Coleman ci avrebbe messo 35 anni per verificare questo assunto. E dopo una miriade di interviste ad ammiragli, capi dei Servizi Segreti, ufficiali di alto rango, politici, banchieri ed economisti, è giunto alla conclusione che quel Comitato dei 300 esiste davvero. E in fondo al suo libro riporta i nomi dei passati e dei presenti membri di quel sodalizio. Compresi quelli degli italiani che ne facevano, e ne fanno, parte.
E' curioso notare che tra gli antichi fondatori del Comitato dei 300, ispirato alla The East India Company britannica, si trovassero diversi rappresentanti della nobiltà nera veneziana e genovese. Aristocratici, questi ultimi, che avrebbero ancora oggi "scanni" tra le fila dei 300.
Del resto, non tutti sanno che la casata di Windsor degli attuali regnanti britannici, venne così definita dal re Giorgio V nel 1917, ma avrebbe dovuto chiamarsi più propriamente casata dei Guelfi, una delle più antiche famiglie della nobiltà nera di Venezia, dalla quale discendeva la regina Vittoria.
Vediamo dunque un po' più da vicino che cosa scrive Coleman. Prima di tutto, l'attuale Comitato dei 300 sarebbe presieduto da Etienne Davignon, diplomatico, politico e dirigente d'azienda belga, più volte Commissario europeo, proveniente da una delle più blasonate famiglie dell'aristocrazia del vecchio mondo. Davignon, infatti, è anche visconte, nonché presidente del Gruppo Bilderberg, l'altro sodalizio esclusivo degli industriali e dei magnati della finanza internazionale. Il Bilderberg sarebbe una delle organizzazioni controllate direttamente dal Comitato dei 300. Per la cronaca, ne fa parte anche l'ex Presidente del Consiglio, e attuale senatore a vita, professor Mario Monti ("Il Club Bilderberg" di Daniel Estulin, Arianna Editrice, pag. 273).
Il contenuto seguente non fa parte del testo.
-- pv_equiv track=rewrite | github.com/pypi-data/pypi-mirror-392 | packages/cloudx-proxy/cloudx_proxy-0.9.6-py3-none-any.whl/cloudx_proxy/setup.py | _extract_host_config
-- ===== SOURCE A (Python) =====
-- from typing import Optional, Tuple
--
-- def _extract_host_config(pattern: str, current_config: str) -> Tuple[str, str]:
--     """Extract a host configuration block from the current config.
--
--     Args:
--         pattern: Host pattern to extract (e.g., 'cloudx-*', 'cloudx-dev-*')
--         current_config: Current SSH config content
--
--     Returns:
--         Tuple[str, str]: Extracted host configuration, remaining configuration
--     """
--     lines = current_config.splitlines()
--     host_config_lines = []
--     remaining_lines = []
--     in_host_block = False
--
--     for line in lines:
--         if line.strip() == f"Host {pattern}":
--             in_host_block = True
--             host_config_lines.append(line)
--         elif in_host_block and line.strip().startswith("Host "):
--             in_host_block = False
--             remaining_lines.append(line)
--         elif in_host_block:
--             host_config_lines.append(line)
--         else:
--             remaining_lines.append(line)
--
--     return "\n".join(host_config_lines), "\n".join(remaining_lines)
-- ===== SOURCE B (Python) =====
-- def _block_matches(header, block):
--     return bool(block) and block[0].strip() == header
--
--
-- def _extract_host_config(pattern: str, current_config: str):
--     """Segment the config into blocks starting at 'Host ' lines, then classify
--     each block as the matching host block or remaining config."""
--     header = f"Host {pattern}"
--     blocks = []
--     cur = []
--     for line in current_config.splitlines():
--         if line.strip().startswith("Host "):
--             blocks.append(cur)
--             cur = [line]
--         else:
--             cur.append(line)
--     blocks.append(cur)
--     host_config_lines = []
--     remaining_lines = []
--     for block in blocks:
--         if _block_matches(header, block):
--             host_config_lines.extend(block)
--         else:
--             remaining_lines.extend(block)
--     return "\n".join(host_config_lines), "\n".join(remaining_lines)
-- ===== Notes on version B (the rewrite author's own statement) =====
-- stated objective: alternative
-- what changed: Replaces A's in_host_block flag state machine (one pass deciding line-by-line) with a segment-then-classify structure: a first pass splits the lines into blocks at 'Host '-starting lines, a second pass routes each whole block to host or remaining by its header line.
import Mathlib
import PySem

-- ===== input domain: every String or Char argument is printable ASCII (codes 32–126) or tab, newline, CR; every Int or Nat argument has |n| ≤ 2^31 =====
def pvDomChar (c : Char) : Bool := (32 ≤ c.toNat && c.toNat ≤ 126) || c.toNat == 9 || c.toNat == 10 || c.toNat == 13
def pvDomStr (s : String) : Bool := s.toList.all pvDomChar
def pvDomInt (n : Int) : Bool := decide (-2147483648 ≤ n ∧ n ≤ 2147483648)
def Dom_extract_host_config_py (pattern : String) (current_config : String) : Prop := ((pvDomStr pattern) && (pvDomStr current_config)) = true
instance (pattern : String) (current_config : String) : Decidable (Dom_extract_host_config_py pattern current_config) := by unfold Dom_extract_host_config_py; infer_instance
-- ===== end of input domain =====

-- B replaces A's in_host_block flag state machine by a segment-into-blocks pass followed by a
-- classify-blocks pass (objective: alternative decomposition, same cost).

-- ===== PORT A =====
-- loop body of A's single for-loop, on state (host_config_lines, remaining_lines, in_host_block)
def pvAstep (pattern : String) (st : List String × List String × Bool) (line : String) :
    List String × List String × Bool :=
  if PySem.Str.strip line == "Host " ++ pattern then (st.1 ++ [line], st.2.1, true)
  else if st.2.2 && PySem.Str.startswith (PySem.Str.strip line) "Host " then
    (st.1, st.2.1 ++ [line], false)
  else if st.2.2 then (st.1 ++ [line], st.2.1, st.2.2)
  else (st.1, st.2.1 ++ [line], st.2.2)

def extract_host_config_py (pattern : String) (current_config : String) : String × String :=
  let lines := PySem.Str.splitlines current_config
  let st := lines.foldl (pvAstep pattern) ([], [], false)
  (PySem.Str.join "\n" st.1, PySem.Str.join "\n" st.2.1)

-- ===== PORT B =====
-- loop body of B's first (segmentation) loop, on state (blocks, cur)
def pvBseg (st : List (List String) × List String) (line : String) :
    List (List String) × List String :=
  if PySem.Str.startswith (PySem.Str.strip line) "Host " then (st.1 ++ [st.2], [line])
  else (st.1, st.2 ++ [line])

-- B's helper _block_matches
def pvBlockMatches (header : String) (block : List String) : Bool :=
  match block with
  | [] => false
  | first :: _ => PySem.Str.strip first == header

-- loop body of B's second (classification) loop, on state (host_config_lines, remaining_lines)
def pvBcls (header : String) (st : List String × List String) (block : List String) :
    List String × List String :=
  if pvBlockMatches header block then (st.1 ++ block, st.2) else (st.1, st.2 ++ block)

def extract_host_config_py_alt (pattern : String) (current_config : String) : String × String :=
  let header := "Host " ++ pattern
  let seg := (PySem.Str.splitlines current_config).foldl pvBseg ([], [])
  let blocks := seg.1 ++ [seg.2]
  let out := blocks.foldl (pvBcls header) ([], [])
  (PySem.Str.join "\n" out.1, PySem.Str.join "\n" out.2)

-- ===== PRECONDITION & SPEC =====
def Spec_extract_host_config_py (pattern : String) (current_config : String) (out : String × String) : Prop := out = extract_host_config_py_alt pattern current_config
instance (pattern : String) (current_config : String) (out : String × String) : Decidable (Spec_extract_host_config_py pattern current_config out) := by unfold Spec_extract_host_config_py; infer_instance

-- ===== CLAIM (what is proved, stated in full; the proofs are below) =====
def Claim_equal_extract_host_config_py : Prop := ∀ (pattern : String) (current_config : String), Dom_extract_host_config_py pattern current_config → Spec_extract_host_config_py pattern current_config (extract_host_config_py pattern current_config)

-- ===== LEMMAS AND PROOFS =====

-- a line whose strip equals the header also strip-starts with "Host "
lemma strip_eq_header_startswith (pattern s : String)
    (h : (PySem.Str.strip s == "Host " ++ pattern) = true) :
    PySem.Str.startswith (PySem.Str.strip s) "Host " = true := by
  rw [beq_iff_eq] at h
  rw [h]
  simp [PySem.Str.startswith_eq, String.toList_append, PySem.Chars.startswith_iff]

-- the blocks accumulator of the segmentation fold is only ever appended to
lemma seg_blocks_prefix (lines : List String) :
    ∀ (bs : List (List String)) (cur : List String),
      lines.foldl pvBseg (bs, cur)
        = (bs ++ (lines.foldl pvBseg ([], cur)).1, (lines.foldl pvBseg ([], cur)).2) := by
  induction lines with
  | nil => intro bs cur; simp
  | cons l ls ih =>
    intro bs cur
    simp only [List.foldl_cons, pvBseg]
    by_cases hs : PySem.Str.startswith (PySem.Str.strip l) "Host " = true
    · simp only [hs, if_pos, List.nil_append]
      rw [ih (bs ++ [cur]) [l], ih [cur] [l]]
      simp
    · simp only [hs, Bool.false_eq_true, if_neg, not_false_iff]
      exact ih bs (cur ++ [l])

-- main invariant: classifying the segmentation of the remaining lines (with open block cur)
-- equals A's fold started from the state in which cur's lines are already distributed.
lemma main_inv (pattern : String) (lines : List String) :
    ∀ (cur : List String) (h r : List String),
      ((((lines.foldl pvBseg ([], cur)).1 ++ [(lines.foldl pvBseg ([], cur)).2]).foldl
          (pvBcls ("Host " ++ pattern)) (h, r)))
        = ((lines.foldl (pvAstep pattern)
              (h ++ (if pvBlockMatches ("Host " ++ pattern) cur then cur else []),
               r ++ (if pvBlockMatches ("Host " ++ pattern) cur then [] else cur),
               pvBlockMatches ("Host " ++ pattern) cur)).1,
           (lines.foldl (pvAstep pattern)
              (h ++ (if pvBlockMatches ("Host " ++ pattern) cur then cur else []),
               r ++ (if pvBlockMatches ("Host " ++ pattern) cur then [] else cur),
               pvBlockMatches ("Host " ++ pattern) cur)).2.1) := by
  induction lines with
  | nil =>
    intro cur h r
    by_cases hm : pvBlockMatches ("Host " ++ pattern) cur = true
    · simp [pvBcls, hm]
    · simp [pvBcls, hm]
  | cons l ls ih =>
    intro cur h r
    by_cases he : (PySem.Str.strip l == "Host " ++ pattern) = true
    · -- matching header: closes cur, opens a matching block [l]
      have hs := strip_eq_header_startswith pattern l he
      simp only [List.foldl_cons, pvBseg, pvAstep, hs, he, if_pos, List.nil_append]
      rw [seg_blocks_prefix ls [cur] [l]]
      have : ([cur] ++ (ls.foldl pvBseg ([], [l])).1) ++ [(ls.foldl pvBseg ([], [l])).2]
          = [cur] ++ ((ls.foldl pvBseg ([], [l])).1 ++ [(ls.foldl pvBseg ([], [l])).2]) := by
        simp
      rw [this, List.foldl_append]
      rw [ih [l]]
      have hml : pvBlockMatches ("Host " ++ pattern) [l] = true := by
        simpa [pvBlockMatches] using he
      by_cases hm : pvBlockMatches ("Host " ++ pattern) cur = true
      · simp [pvBcls, hm, hml]
      · simp [pvBcls, hm, hml]
    · by_cases hs : PySem.Str.startswith (PySem.Str.strip l) "Host " = true
      · -- non-matching Host line: closes cur, opens a non-matching block [l]
        simp only [List.foldl_cons, pvBseg, pvAstep, hs, he, Bool.false_eq_true,
          if_pos, if_neg, not_false_iff, List.nil_append]
        rw [seg_blocks_prefix ls [cur] [l]]
        have : ([cur] ++ (ls.foldl pvBseg ([], [l])).1) ++ [(ls.foldl pvBseg ([], [l])).2]
            = [cur] ++ ((ls.foldl pvBseg ([], [l])).1 ++ [(ls.foldl pvBseg ([], [l])).2]) := by
          simp
        rw [this, List.foldl_append]
        rw [ih [l]]
        have hml : pvBlockMatches ("Host " ++ pattern) [l] = false := by
          simp [pvBlockMatches, he]
        by_cases hm : pvBlockMatches ("Host " ++ pattern) cur = true
        · simp [pvBcls, hm, hml]
        · simp [pvBcls, hm, hml]
      · -- ordinary line: extends cur
        simp only [List.foldl_cons, pvBseg, pvAstep, hs, he, Bool.false_eq_true,
          if_neg, not_false_iff]
        rw [ih (cur ++ [l])]
        have hmm : pvBlockMatches ("Host " ++ pattern) (cur ++ [l])
            = pvBlockMatches ("Host " ++ pattern) cur := by
          cases cur with
          | nil => simp [pvBlockMatches, he]
          | cons f t => simp [pvBlockMatches]
        rw [hmm]
        by_cases hm : pvBlockMatches ("Host " ++ pattern) cur = true
        · simp [hm]
        · simp [hm]


-- ===== VERDICT (by name: the statement is the Claim_ definition above) =====
theorem extract_host_config_py_spec : Claim_equal_extract_host_config_py := by
  intro pattern current_config _
  have h := main_inv pattern (PySem.Str.splitlines current_config) [] [] []
  simp only [pvBlockMatches, Bool.false_eq_true, if_neg, not_false_iff, List.append_nil] at h
  simp only [Spec_extract_host_config_py, extract_host_config_py, extract_host_config_py_alt]
  rw [h]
Secondo Coleman, Davignon sarebbe uno strenuo difensore della teoria della deindustrializzazione, con crescita zero. Una prova sarebbe il Piano Davignon del 1981 che promosse la riduzione della produzione siderurgica, la fine dei sussidi pubblici al settore e un drastico ridimensionamento del numero degli addetti. Una strategia, questa, che venne poi sposata anche dal presidente Reagan, con disastrose conseguenze per l'industria americana, a tutti i livelli e fino ai giorni nostri. Ebbene, ad un certo punto il Comitato dei 300 avrebbe deciso di mettere in pratica la propria politica di contenimento industriale per ridurre la "surplus population" (cioè la "popolazione in eccesso") in Italia, Argentina e Pakistan.
"Attualmente l'Italia è di fatto sotto il controllo di segreti governanti designati dalla loggia P2 della Massoneria – scrive Coleman – . Le corporazioni dirigono l'Italia.— La cosa più singolare riguarda il metodo adottato dai 300.
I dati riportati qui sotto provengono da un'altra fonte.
lemma pv_core (G_pq S : Int) (n m : Nat) (hmlt : m < 2 ^ n)
    (hbit : ∀ k, k < n → m.testBit k = (PySem.Int.bxor S G_pq).testBit k) :
    pvAhead G_pq S ((List.range n).filter (fun k => m.testBit k)) = pvTail S m := by
  set L := (List.range n).filter (fun k => m.testBit k) with hLdef
  by_cases hL : L.length = 2
  · obtain ⟨r, s, hLrs⟩ : ∃ r s, L = [r, s] := by
      rcases L with _ | ⟨r, _ | ⟨s, _ | ⟨t, u⟩⟩⟩ <;> simp at hL
      exact ⟨r, s, rfl⟩
    obtain ⟨hrs, hmval⟩ := pv_filter_two n m r s hmlt (hLdef ▸ hLrs)
    have hrn : r < n := by
      have : r ∈ L := by rw [hLrs]; simp
      rw [hLdef, List.mem_filter, List.mem_range] at this
      exact this.1
    have hsn : s < n := by
      have : s ∈ L := by rw [hLrs]; simp
      rw [hLdef, List.mem_filter, List.mem_range] at this
      exact this.1
    have htbr : m.testBit r = true := by
      have : r ∈ L := by rw [hLrs]; simp
      rw [hLdef, List.mem_filter] at this
      exact this.2
    have htbs : m.testBit s = true := by
      have : s ∈ L := by rw [hLrs]; simp
      rw [hLdef, List.mem_filter] at this
      exact this.2
    have h2r : (1 : Nat) ≤ 2 ^ r := Nat.one_le_two_pow
    have h2s : (1 : Nat) ≤ 2 ^ s := Nat.one_le_two_pow
    have h2rs : (2 : Nat) ^ r < 2 ^ s := Nat.pow_lt_pow_right (by norm_num) hrs
    have hm1 : (1 : Nat) ≤ m := by omega
    have hsub : ((m : Int) - 1) = (((m - 1 : Nat)) : Int) := by omega
    have hd2 : PySem.Int.band (m : Int) ((m : Int) - 1) = ((2 ^ s : Nat) : Int) := by
      rw [hsub, PySem.Int.band_natCast]
      congr 1
      rw [hmval]
      exact pv_and_sub_one r s hrs
    have hxr : PySem.Int.bxor (m : Int) (((2 ^ s : Nat)) : Int) = ((2 ^ r : Nat) : Int) := by
      rw [PySem.Int.bxor_natCast]
      congr 1
      rw [hmval]
      exact pv_xor_high r s hrs
    have hblr : PySem.Int.bitLength (((2 ^ r : Nat)) : Int) = r + 1 := by
      apply pv_bitLength_eq
      · exact le_refl _
      · rw [pow_succ]; omega
    have hbls : PySem.Int.bitLength (((2 ^ s : Nat)) : Int) = s + 1 := by
      apply pv_bitLength_eq
      · exact le_refl _
      · rw [pow_succ]; omega
    have hsub2 : (((2 ^ s : Nat) : Int) - 1) = (((2 ^ s - 1 : Nat)) : Int) := by omega
    have hg2 : PySem.Int.band (((2 ^ s : Nat)) : Int) ((((2 ^ s : Nat)) : Int) - 1) = 0 := by
      rw [hsub2, PySem.Int.band_natCast, pv_pow_and]
      rfl
    unfold pvAhead pvTail
    rw [hLrs]
    simp only [List.map_cons, List.map_nil, List.length_cons, List.length_nil]
    rw [if_pos trivial, if_neg (by omega : ¬ ((m : Nat) : Int) = 0), hd2, hxr, hblr, hbls]
    rw [show PySem.List.pyGetD [(r : Int), (s : Int)] 0 0 = (r : Int) from by
      rw [PySem.List.pyGetD_ofNat']; rfl]
    rw [show PySem.List.pyGetD [(r : Int), (s : Int)] 1 0 = (s : Int) from by
      rw [PySem.List.pyGetD_ofNat']; rfl]
    rw [show (((r + 1 : Nat)) : Int) - 1 = (r : Int) by omega,
      show (((s + 1 : Nat)) : Int) - 1 = (s : Int) by omega]
    rw [if_neg (show ¬ ((((2 ^ s : Nat)) : Int) = 0 ∨
        PySem.Int.band (((2 ^ s : Nat)) : Int) ((((2 ^ s : Nat)) : Int) - 1) ≠ 0) from by
      push_neg
      exact ⟨by omega, hg2⟩)]
    -- A's redundant G_pq check is implied by the S check at a differing position
    have hneq : ∀ k : Nat, m.testBit k = true → k < n →
        (PySem.Int.band (S >>> ((k : Nat) : Int)) 1 ≠ 0 → PySem.Int.band (G_pq >>> ((k : Nat) : Int)) 1 = 0) := by
      intro k htb hkn hS
      have hdk : (PySem.Int.bxor S G_pq).testBit k = true := by rw [← hbit k hkn]; exact htb
      rw [pv_itb_bxor] at hdk
      have hSk : S.testBit k = true := (pv_cond_iff' S k).1 hS
      have hGk : G_pq.testBit k = false := by
        rcases Bool.eq_false_or_eq_true (G_pq.testBit k) with hg | hg
        · rw [hSk, hg] at hdk; simp at hdk
        · exact hg
      by_contra hc
      exact absurd ((pv_cond_iff' G_pq k).1 hc) (by rw [hGk]; simp)
    by_cases hScond : PySem.Int.band (S >>> ((r : Nat) : Int)) 1 ≠ 0 ∧ PySem.Int.band (S >>> ((s : Nat) : Int)) 1 ≠ 0
    · rw [if_pos hScond, if_pos hScond,
        if_pos ⟨hneq r htbr hrn hScond.1, hneq s htbs hsn hScond.2⟩]
    · rw [if_neg hScond, if_neg hScond]
  · unfold pvAhead pvTail
    rw [if_neg (by simpa using hL)]
    by_cases hm0 : ((m : Nat) : Int) = 0
    · rw [if_pos hm0]
    · rw [if_neg hm0]
      by_cases hg : PySem.Int.band (m : Int) ((m : Int) - 1) = 0 ∨
          PySem.Int.band (PySem.Int.band (m : Int) ((m : Int) - 1))
            (PySem.Int.band (m : Int) ((m : Int) - 1) - 1) ≠ 0
      · rw [if_pos hg]
      · exfalso
        push_neg at hg
        obtain ⟨hg1, hg2⟩ := hg
        have hm0' : m ≠ 0 := by omega
        have hsub : ((m : Int) - 1) = (((m - 1 : Nat)) : Int) := by omega
        have hband : PySem.Int.band (m : Int) ((m : Int) - 1) = ((m &&& (m - 1) : Nat) : Int) := by
          rw [hsub, PySem.Int.band_natCast]
        rw [hband] at hg1 hg2
        set x := m &&& (m - 1) with hxdef
        have hx0 : x ≠ 0 := by
          intro hc
          rw [hc] at hg1
          exact hg1 rfl
        have hsub2 : (((x : Nat) : Int) - 1) = (((x - 1 : Nat)) : Int) := by omega
        rw [hsub2, PySem.Int.band_natCast] at hg2
        have hxx : x &&& (x - 1) = 0 := by exact_mod_cast hg2
        obtain ⟨r, s, hrs, hmval, _⟩ := pv_two_bits m hm0' hx0 hxx
        have hlen : PySem.Int.bitCount ((m : Nat) : Int) = L.length := by
          rw [hLdef]; exact pv_bitCount_len n m hmlt
        have hlen2 : PySem.Int.bitCount ((m : Nat) : Int) = 2 := by
          rw [hmval, pv_bitCount_two r s hrs]
        exact hL (by omega)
Coleman sostiene che la loro politica sia quella di sostenere in tutto il globo una diffusione della sinistra politica, sull'esempio dei Socialisti Fabiani. Stiamo parlando di un movimento politico e sociale istituito nel 1884 a Londra col nome di Fabian Society. Si ispirava a Quinto Fabio Massimo, detto "il temporeggiatore", che contro Annibale aveva usato una strategia attendista di lento logoramento. Il fabianesimo credeva, appunto, ad una graduale evoluzione della società attraverso riforme che portino passo dopo passo verso il socialismo. Il marxismo, invece, crede in un cambiamento repentino e rivoluzionario. Una volta imposto il modello socialista, i 300 lo controllerebbero dall'alto, impedendo che vi siano contestazioni o rivolte. Dunque, una sinistra che verrebbe controllata da una dittatura occulta e potentissima a livello planetario. Ovviamente, nessuno dei sudditi dei regimi socialisti potrebbe mai immaginare che quei governi siano stati voluti da una ristrettissima cerchia di super miliardari che, di fatto, avrebbero costituito un Nuovo Ordine Mondiale.
Per quanto ci riguarda, la notizia più clamorosa che ci dà Coleman la si legge a pagina 47, dove viene raccontata l'assassinio di Aldo Moro. Secondo quanto riporta il libro, l'attentato di via Fani, il rapimento e l'uccisione dello statista furono progettati e portati a termine dal Comitato dei 300. Altro che Brigate Rosse. I terroristi ci misero la faccia e l'organizzazione, ma l'operazione sarebbe stata manovrata interamente dai 300.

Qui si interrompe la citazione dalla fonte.